HOW TO COMPLETE THIS TASK
Transcribe, word for word and without additions, each line below from the one containing "def pvWitness_mergeAnnotations : (List" through the one containing "-- ===== CLAIM", both ends included.

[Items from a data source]

-- pv_equiv track=rewrite | github.com/skaizen-group/KBP | Notebooks/anntools/__init__.py | mergeAnnotations
-- ===== SOURCE A (Python) =====
-- def mergeAnnotations(data):
--     out_text = ''
--     out_ents = []
--     for doc in data:
--         l = len(out_text)
--         out_text += (doc[0]+'\n')
--         entities = doc[1]['entities']
--         for ent in entities:
--             (a,b,c) = ent
--             ent_ = (a+l, b+l, c)
--             out_ents.append(ent_)
--
--     return out_text, out_ents
-- ===== SOURCE B (Python) =====
-- def mergeAnnotations(data):
--     # prefix-offset table, then two independent passes (text join, entity shift)
--     lengths = [len(doc[0]) + 1 for doc in data]
--     prefixes = []
--     p = 0
--     for L in lengths:
--         prefixes.append(p)
--         p += L
--     out_text = ''.join(doc[0] + '\n' for doc in data)
--     out_ents = [(a + q, b + q, c)
--                 for doc, q in zip(data, prefixes)
--                 for (a, b, c) in doc[1]['entities']]
--     return out_text, out_ents
-- ===== Notes on version B (the rewrite author's own statement) =====
-- stated objective: alternative
-- what changed: Replaced the single interleaved running-offset accumulator loop by a precomputed prefix-offset table plus two independent passes (a join for the text, a zip/flatten comprehension for the shifted entities).
import Mathlib
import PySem

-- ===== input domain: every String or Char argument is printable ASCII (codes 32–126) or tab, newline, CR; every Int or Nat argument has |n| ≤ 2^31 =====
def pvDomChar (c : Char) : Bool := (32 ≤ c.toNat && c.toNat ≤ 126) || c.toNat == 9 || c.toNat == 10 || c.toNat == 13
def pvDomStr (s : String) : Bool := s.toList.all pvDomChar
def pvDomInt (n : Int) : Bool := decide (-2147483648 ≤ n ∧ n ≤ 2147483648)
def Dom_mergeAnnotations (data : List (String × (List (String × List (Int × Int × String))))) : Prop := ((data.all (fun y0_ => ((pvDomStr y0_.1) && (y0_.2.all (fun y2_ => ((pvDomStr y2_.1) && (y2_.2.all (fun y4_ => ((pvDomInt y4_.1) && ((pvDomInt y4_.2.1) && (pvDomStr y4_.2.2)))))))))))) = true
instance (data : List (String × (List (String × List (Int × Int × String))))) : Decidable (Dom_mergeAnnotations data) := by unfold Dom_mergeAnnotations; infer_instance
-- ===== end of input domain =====

-- B replaces A's interleaved running-offset loop by a prefix-offset table plus two
-- independent passes (text join, entity shift); same cost, different decomposition.


-- ===== PORT A =====
-- A's loop: state (out_text as List Char, out_ents); l = len(out_text); inner loop appends
-- shifted entities.  doc[1]['entities'] is a first-match lookup (Pre_ guarantees the key
-- exists, so the .getD [] default never fires inside Pre_).
-- loop body of A (one iteration of 'for doc in data')
def pvStepA (st : List Char × List (Int × Int × String))
    (doc : String × (List (String × List (Int × Int × String)))) :
    List Char × List (Int × Int × String) :=
  let l : Int := st.1.length
  let out_text := st.1 ++ (doc.1.toList ++ ['\n'])
  let entities := (doc.2.lookup "entities").getD []
  let out_ents := entities.foldl
    (fun es ent => es ++ [(ent.1 + l, ent.2.1 + l, ent.2.2)]) st.2
  (out_text, out_ents)

def mergeAnnotations (data : List (String × (List (String × List (Int × Int × String))))) : String × (List (Int × Int × String)) :=
  let st := data.foldl pvStepA ([], [])
  (String.mk st.1, st.2)

-- ===== PORT B =====
-- prefixes = []; p = 0; for L in lengths: prefixes.append(p); p += L
def pvPrefixFold (lengths : List Int) : List Int × Int :=
  lengths.foldl (fun (s : List Int × Int) L => (s.1 ++ [s.2], s.2 + L)) ([], 0)

def mergeAnnotations_alt (data : List (String × (List (String × List (Int × Int × String))))) : String × (List (Int × Int × String)) :=
  let lengths : List Int := data.map (fun doc => (doc.1.toList.length : Int) + 1)
  let prefixes := (pvPrefixFold lengths).1
  let out_text := String.mk ((data.map (fun doc => doc.1.toList ++ ['\n'])).flatten)
  let out_ents := (data.zip prefixes).flatMap
    (fun dq => ((dq.1.2.lookup "entities").getD []).map
      (fun e => (e.1 + dq.2, e.2.1 + dq.2, e.2.2)))
  (out_text, out_ents)

-- ===== PRECONDITION & SPEC =====
-- Pre_ excludes exactly the inputs where some doc's dict lacks the key "entities",
-- on which the Python A raises KeyError (B raises there too).
def Pre_mergeAnnotations (data : List (String × (List (String × List (Int × Int × String))))) : Prop :=
  ∀ doc ∈ data, "entities" ∈ doc.2.map (·.1)
instance (data : List (String × (List (String × List (Int × Int × String))))) : Decidable (Pre_mergeAnnotations data) := by unfold Pre_mergeAnnotations; infer_instance
def pvWitness_mergeAnnotations : (List (String × (List (String × List (Int × Int × String))))) :=
  [("ab", [("entities", [(0, 2, "W")])]), ("c", [("entities", [(0, 1, "X")])])]
def Spec_mergeAnnotations (data : List (String × (List (String × List (Int × Int × String))))) (out : String × (List (Int × Int × String))) : Prop := out = mergeAnnotations_alt data
instance (data : List (String × (List (String × List (Int × Int × String))))) (out : String × (List (Int × Int × String))) : Decidable (Spec_mergeAnnotations data out) := by unfold Spec_mergeAnnotations; infer_instance

-- ===== CLAIM (what is proved, stated in full; the proofs are below) =====
def Claim_equal_mergeAnnotations : Prop := ∀ (data : List (String × (List (String × List (Int × Int × String))))), Dom_mergeAnnotations data → Pre_mergeAnnotations data → Spec_mergeAnnotations data (mergeAnnotations data)

-- ===== LEMMAS AND PROOFS =====

-- canonical forms used to meet in the middle
def pvText (data : List (String × (List (String × List (Int × Int × String))))) : List Char :=
  (data.map (fun doc => doc.1.toList ++ ['\n'])).flatten

def pvEnts (data : List (String × (List (String × List (Int × Int × String))))) (p : Int) : List (Int × Int × String) :=
  match data with
  | [] => []
  | doc :: rest =>
    ((doc.2.lookup "entities").getD []).map (fun e => (e.1 + p, e.2.1 + p, e.2.2))
      ++ pvEnts rest (p + (doc.1.toList.length + 1))

def pvSums (lengths : List Int) (p : Int) : List Int :=
  match lengths with
  | [] => []
  | L :: ls => p :: pvSums ls (p + L)

lemma pvPrefixFold_go (lengths : List Int) (acc : List Int) (p : Int) :
    (lengths.foldl (fun (s : List Int × Int) L => (s.1 ++ [s.2], s.2 + L)) (acc, p)).1
      = acc ++ pvSums lengths p := by
  induction lengths generalizing acc p with
  | nil => simp [pvSums]
  | cons L ls ih => simp [List.foldl, pvSums, ih]

lemma pvZip_sums (data : List (String × (List (String × List (Int × Int × String))))) (p : Int) :
    (data.zip (pvSums (data.map (fun doc => (doc.1.toList.length : Int) + 1)) p)).flatMap
      (fun dq => ((dq.1.2.lookup "entities").getD []).map
        (fun e => (e.1 + dq.2, e.2.1 + dq.2, e.2.2)))
      = pvEnts data p := by
  induction data generalizing p with
  | nil => simp [pvSums, pvEnts]
  | cons doc rest ih =>
    simp only [List.map_cons, pvSums, List.zip_cons_cons, List.flatMap_cons, pvEnts, ih]

lemma pvA_fold (data : List (String × (List (String × List (Int × Int × String)))))
    (cs : List Char) (es : List (Int × Int × String)) :
    data.foldl pvStepA (cs, es)
      = (cs ++ pvText data, es ++ pvEnts data cs.length) := by
  induction data generalizing cs es with
  | nil => simp [pvText, pvEnts]
  | cons doc rest ih =>
    rw [List.foldl_cons]
    simp only [pvStepA, PySem.List.foldl_append_singleton_eq_map]
    rw [ih]
    have h : (((cs ++ (doc.1.toList ++ ['\n'])).length : Nat) : Int)
        = (cs.length : Int) + ((doc.1.toList.length : Int) + 1) := by
      rw [List.length_append, List.length_append, List.length_singleton]
      push_cast
      ring
    rw [h]
    simp [pvText, pvEnts, List.append_assoc]

-- ===== VERDICT (by name: the statement is the Claim_ definition above) =====
theorem mergeAnnotations_spec : Claim_equal_mergeAnnotations := by
  intro data _ _
  show mergeAnnotations data = mergeAnnotations_alt data
  simp only [mergeAnnotations, mergeAnnotations_alt, pvPrefixFold, pvA_fold, pvPrefixFold_go,
    pvZip_sums, List.nil_append]
  simp [pvText]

REPLY
def pvWitness_mergeAnnotations : (List (String × (List (String × List (Int × Int × String))))) :=
  [("ab", [("entities", [(0, 2, "W")])]), ("c", [("entities", [(0, 1, "X")])])]
def Spec_mergeAnnotations (data : List (String × (List (String × List (Int × Int × String))))) (out : String × (List (Int × Int × String))) : Prop := out = mergeAnnotations_alt data
instance (data : List (String × (List (String × List (Int × Int × String))))) (out : String × (List (Int × Int × String))) : Decidable (Spec_mergeAnnotations data out) := by unfold Spec_mergeAnnotations; infer_instance

-- ===== CLAIM (what is proved, stated in full; the proofs are below) =====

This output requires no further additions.